La proporción que Copérnico tomó como la de las longitudes relativas del epiciclo menor, el epiciclo mayor y el deferente es 4:19:180.
Los planetas exteriores, Saturno, Júpiter y Marte
Las teorías que Copérnico expone en el Commentariolus sobre los movimientos de los planetas exteriores comparten la misma estructura general y solo difieren en los valores de los distintos parámetros necesarios para describirlos completamente. Sus órbitas no son coplanares con la de la Tierra, pero comparten su centro como centro común y se encuentran en planos ligeramente inclinados respecto al plano orbital terrestre. A diferencia del plano orbital de la Luna, las órbitas de los planetas superiores no precesan. Sin embargo, sus inclinaciones respecto al plano orbital terrestre oscilan entre los límites de 0°10′ y 1°50′ para Marte, 1°15′ y 1°40′ para Júpiter, y 2°15′ y 2°40′ para Saturno. Aunque Copérnico supone que estas oscilaciones tienen lugar alrededor de las líneas de nodos de las órbitas , que él considera fijas, el mecanismo que utiliza para modelarlas también provoca pequeñas oscilaciones en dichas líneas. Como Kepler señaló posteriormente, la necesidad de suponer oscilaciones en las inclinaciones de los planos orbitales de los planetas exteriores es consecuencia de que Copérnico los considerara pasando por el centro de la órbita terrestre. Si los hubiera considerado pasando por el Sol, no habría necesitado introducir estas oscilaciones. [ 10 ]

Al igual que el movimiento de la Luna, el de los planetas exteriores, representado en el diagrama de la derecha, se produce por la combinación de un deferente y dos epiciclos. El centro del primero, y el mayor de los dos epiciclos, representado por el punto e1 en el diagrama, gira uniformemente de oeste a este alrededor de la circunferencia de un deferente cuyo centro es el centro de la órbita terrestre, representado por el punto S en el diagrama, con un período relativo a las estrellas fijas, como se indica en la sección anterior «El orden de las esferas» .

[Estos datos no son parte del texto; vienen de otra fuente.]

-- pv_equiv track=rewrite | github.com/dashan8020-ai/learn-ai | scripts/daily_update.py | format_entries_simple
-- ===== SOURCE A (Python) =====
-- def format_entries_simple(entries: list[dict]) -> str:
--     """无 LLM 时的简单格式化。"""
--     by_cat = {"research": [], "industry": [], "tools": [], "community": []}
--     for e in entries:
--         by_cat.setdefault(e["category"], []).append(e)
--
--     cat_names = {
--         "research": "研究论文",
--         "industry": "行业动态",
--         "tools": "工具更新",
--         "community": "社区资讯",
--     }
--
--     sections = []
--     for cat_key, cat_label in cat_names.items():
--         items = by_cat.get(cat_key, [])[:8]
--         section = f"## {cat_label}\n\n"
--         if items:
--             for e in items:
--                 section += f"- **{e['title']}** ({e['source']}) — [{e['link']}]({e['link']})\n"
--         else:
--             section += "- （暂无）\n"
--         sections.append(section)
--
--     return "\n\n".join(sections)
-- ===== SOURCE B (Python) =====
-- def format_entries_simple(entries: list[dict]) -> str:
--     """无 LLM 时的简单格式化。"""
--     cat_names = {
--         "research": "研究论文",
--         "industry": "行业动态",
--         "tools": "工具更新",
--         "community": "社区资讯",
--     }
--     sections = []
--     for cat_key, cat_label in cat_names.items():
--         items = [e for e in entries if e["category"] == cat_key][:8]
--         lines = [f"- **{e['title']}** ({e['source']}) — [{e['link']}]({e['link']})\n" for e in items] or ["- （暂无）\n"]
--         sections.append(f"## {cat_label}\n\n" + "".join(lines))
--     return "\n\n".join(sections)
-- ===== Notes on version B (the rewrite author's own statement) =====
-- stated objective: simpler
-- what changed: B drops A's grouping dict (single pass building by_cat, then read back per category) and instead filters the entries list once per fixed category with a comprehension, joining the bullet lines instead of accumulating a string.
import Mathlib
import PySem

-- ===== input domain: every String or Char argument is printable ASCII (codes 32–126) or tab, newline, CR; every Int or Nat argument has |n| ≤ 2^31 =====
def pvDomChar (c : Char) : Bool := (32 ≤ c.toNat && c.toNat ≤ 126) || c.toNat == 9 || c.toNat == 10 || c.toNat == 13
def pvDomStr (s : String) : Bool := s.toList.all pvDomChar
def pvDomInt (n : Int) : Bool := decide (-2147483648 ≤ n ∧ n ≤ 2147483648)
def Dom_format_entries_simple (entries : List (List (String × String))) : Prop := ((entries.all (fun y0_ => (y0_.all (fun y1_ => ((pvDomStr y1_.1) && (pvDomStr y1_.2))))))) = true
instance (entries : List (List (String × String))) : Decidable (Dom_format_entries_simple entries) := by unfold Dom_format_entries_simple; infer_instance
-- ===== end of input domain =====

-- B drops A's grouping dict and instead filters the entry list once per fixed category (simpler; same O(n) cost).

-- shared helper: e[k] for an entry modelled as an association list (Python dict; last duplicate wins, as dict() does);
-- the default "" is only reached outside Pre_ (where the Python raises KeyError)
def pvDget (e : List (String × String)) (k : String) : String :=
  ((PySem.Dict.ofList e).get? k).getD ""

-- the per-item bullet line (identical f-string in both Pythons)
def pvLine (e : List (String × String)) : String :=
  "- **" ++ pvDget e "title" ++ "** (" ++ pvDget e "source" ++ ") — [" ++ pvDget e "link" ++ "](" ++ pvDget e "link" ++ ")\n"

-- ===== PORT A =====
def format_entries_simple (entries : List (List (String × String))) : String :=
  let by_cat : PySem.Dict String (List (List (String × String))) :=
    entries.foldl (fun d e => d.modify (pvDget e "category") [] (· ++ [e]))
      (PySem.Dict.ofList [("research", []), ("industry", []), ("tools", []), ("community", [])])
  let cat_names : PySem.Dict String String :=
    PySem.Dict.ofList [("research", "研究论文"), ("industry", "行业动态"), ("tools", "工具更新"), ("community", "社区资讯")]
  let sections : List String :=
    cat_names.items.foldl (fun acc p =>
      let items := PySem.List.slice (by_cat.getD p.1 []) none (some 8)
      let sec := "## " ++ p.2 ++ "\n\n"
      let sec :=
        if items.isEmpty then sec ++ "- （暂无）\n"
        else items.foldl (fun s e => s ++ pvLine e) sec
      acc ++ [sec]) []
  PySem.Str.join "\n\n" sections

-- ===== PORT B =====
def format_entries_simple_alt (entries : List (List (String × String))) : String :=
  let cat_names : List (String × String) :=
    [("research", "研究论文"), ("industry", "行业动态"), ("tools", "工具更新"), ("community", "社区资讯")]
  let sections : List String :=
    cat_names.map (fun p =>
      let items := PySem.List.slice (entries.filter (fun e => pvDget e "category" == p.1)) none (some 8)
      let lines := items.map pvLine
      let lines := if lines = [] then ["- （暂无）\n"] else lines
      "## " ++ p.2 ++ "\n\n" ++ PySem.Str.join "" lines)
  PySem.Str.join "\n\n" sections

-- ===== PRECONDITION & SPEC =====
-- Pre_ excludes exactly the inputs where the Python A raises KeyError: an entry without a "category" key,
-- or an entry that gets formatted (among the first 8 of one of the four fixed categories) without "title"/"source"/"link".
def Pre_format_entries_simple (entries : List (List (String × String))) : Prop :=
  (∀ e ∈ entries, (PySem.Dict.ofList e).contains "category" = true) ∧
  (∀ k ∈ ["research", "industry", "tools", "community"],
    ∀ e ∈ (entries.filter (fun e => pvDget e "category" == k)).take 8,
      (PySem.Dict.ofList e).contains "title" = true ∧
      (PySem.Dict.ofList e).contains "source" = true ∧
      (PySem.Dict.ofList e).contains "link" = true)
instance (entries : List (List (String × String))) : Decidable (Pre_format_entries_simple entries) := by
  unfold Pre_format_entries_simple; infer_instance

def pvWitness_format_entries_simple : (List (List (String × String))) :=
  [[("category", "research"), ("title", "T"), ("source", "S"), ("link", "L")],
   [("category", "misc")]]

def Spec_format_entries_simple (entries : List (List (String × String))) (out : String) : Prop := out = format_entries_simple_alt entries
instance (entries : List (List (String × String))) (out : String) : Decidable (Spec_format_entries_simple entries out) := by unfold Spec_format_entries_simple; infer_instance

-- ===== CLAIM (what is proved, stated in full; the proofs are below) =====
def Claim_equal_format_entries_simple : Prop := ∀ (entries : List (List (String × String))), Dom_format_entries_simple entries → Pre_format_entries_simple entries → Spec_format_entries_simple entries (format_entries_simple entries)


-- ===== LEMMAS AND PROOFS =====

-- A's grouping dict, read back at a key present in the initial dict, is B's filter
theorem pv_group_eq (entries : List (List (String × String))) (k : String)
    (init : PySem.Dict String (List (List (String × String)))) (h0 : init.getD k [] = []) :
    (entries.foldl (fun d e => d.modify (pvDget e "category") [] (· ++ [e])) init).getD k []
      = entries.filter (fun e => pvDget e "category" == k) := by
  have hmap : entries.foldl (fun d e => d.modify (pvDget e "category") [] (· ++ [e])) init
      = (entries.map (fun e => (pvDget e "category", e))).foldl
          (fun d p => d.modify p.1 [] (· ++ [p.2])) init := by
    rw [List.foldl_map]
  rw [hmap, PySem.Dict.getD_foldl_modify_append, h0, List.filter_map, List.map_map]
  simp [Function.comp_def]

theorem pv_join_empty_nil : PySem.Str.join "" ([] : List String) = "" := by decide

-- "".join over a cons
theorem pv_join_empty_cons (x : String) (xs : List String) :
    PySem.Str.join "" (x :: xs) = x ++ PySem.Str.join "" xs := by
  apply String.toList_inj.mp
  simp [PySem.Str.join, PySem.Chars.join, List.intercalate]
  cases xs <;> simp

-- A's string-accumulating loop over the items is the header ++ the joined bullet lines
theorem pv_section_fold (items : List (List (String × String))) (hdr : String) :
    items.foldl (fun s e => s ++ pvLine e) hdr = hdr ++ PySem.Str.join "" (items.map pvLine) := by
  induction items generalizing hdr with
  | nil => simp [pv_join_empty_nil]
  | cons e rest ih =>
    simp only [List.foldl_cons, List.map_cons, ih, pv_join_empty_cons, String.append_assoc]

-- A's branch-and-loop section body equals B's comprehension-and-join section body, for equal item lists
theorem pv_sec_eq (xs : List (List (String × String))) (lbl : String) :
    (if xs.isEmpty then ("## " ++ lbl ++ "\n\n") ++ "- （暂无）\n"
     else xs.foldl (fun s e => s ++ pvLine e) ("## " ++ lbl ++ "\n\n"))
    = "## " ++ lbl ++ "\n\n" ++ PySem.Str.join ""
        (if xs.map pvLine = [] then ["- （暂无）\n"] else xs.map pvLine) := by
  cases xs with
  | nil => simp [pv_join_empty_cons, pv_join_empty_nil]
  | cons e rest => simp [pv_section_fold, pv_join_empty_cons, String.append_assoc]

-- ===== VERDICT (by name: the statement is the Claim_ definition above) =====
theorem format_entries_simple_spec : Claim_equal_format_entries_simple := by
  intro entries _ _
  unfold Spec_format_entries_simple format_entries_simple format_entries_simple_alt
  have hitems : (PySem.Dict.ofList [("research", "研究论文"), ("industry", "行业动态"), ("tools", "工具更新"), ("community", "社区资讯")]).items
      = [("research", "研究论文"), ("industry", "行业动态"), ("tools", "工具更新"), ("community", "社区资讯")] := by rfl
  simp only [hitems, PySem.List.foldl_append_singleton_eq_map, List.nil_append]
  congr 1
  apply List.map_congr_left
  intro p hp
  have h0 : (PySem.Dict.ofList
      ([("research", []), ("industry", []), ("tools", []), ("community", [])] :
        List (String × List (List (String × String))))).getD p.1 [] = [] := by
    fin_cases hp <;> decide
  rw [pv_group_eq entries p.1 _ h0]
  have hs : PySem.List.slice (entries.filter (fun e => pvDget e "category" == p.1)) none (some 8)
      = (entries.filter (fun e => pvDget e "category" == p.1)).take 8 :=
    PySem.List.slice_to_natCast (entries.filter (fun e => pvDget e "category" == p.1)) 8
  rw [hs]
  simpa using pv_sec_eq ((entries.filter (fun e => pvDget e "category" == p.1)).take 8) p.2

El centro del segundo epiciclo, representado por el punto e2 en el diagrama, gira uniformemente de este a oeste alrededor de la circunferencia del primero, con el mismo período con respecto a la línea radial que une S con e1. Como consecuencia, la dirección de la línea radial que une e1 con e2 permanece fija con respecto a las estrellas fijas, paralela a la línea de ápsides del planeta EW, y el punto e2 describe un círculo excéntrico [ g ] cuyo radio es igual al del deferente, y cuyo centro, representado por el punto O en el diagrama, está desplazado del deferente por el radio del primer epiciclo. En su obra posterior, De revolutionibus orbium coelestium , Copérnico utiliza este círculo excéntrico directamente, en lugar de representarlo como una combinación de un deferente y un epiciclo.
El planeta en sí, representado por el punto P en el diagrama, gira uniformemente de oeste a este alrededor de la circunferencia del segundo epiciclo, cuyo radio es exactamente un tercio del primero, al doble de la velocidad de revolución de e1 alrededor de S. Este mecanismo permitió a Copérnico prescindir del ecuante , un elemento muy criticado de las teorías de Claudio Ptolomeo sobre los movimientos de los planetas exteriores. En una versión heliocéntrica de los modelos de Ptolomeo, su ecuante se ubicaría en el punto Q del diagrama, desplazado a lo largo de la línea de ápsides EW desde el punto S por una distancia equivalente a una vez y un tercio del radio del primer epiciclo de Copérnico. El centro del deferente del planeta, con el mismo radio que el de Copérnico, se ubicaría en el punto C, a medio camino entre S y Q. El planeta en sí se ubicaría en el punto de intersección de este deferente con la línea QP. Si bien este punto solo coincide exactamente con P cuando ambos están en un ápsis , [ h ] la diferencia entre sus posiciones siempre es insignificante en comparación con las imprecisiones inherentes a ambas teorías.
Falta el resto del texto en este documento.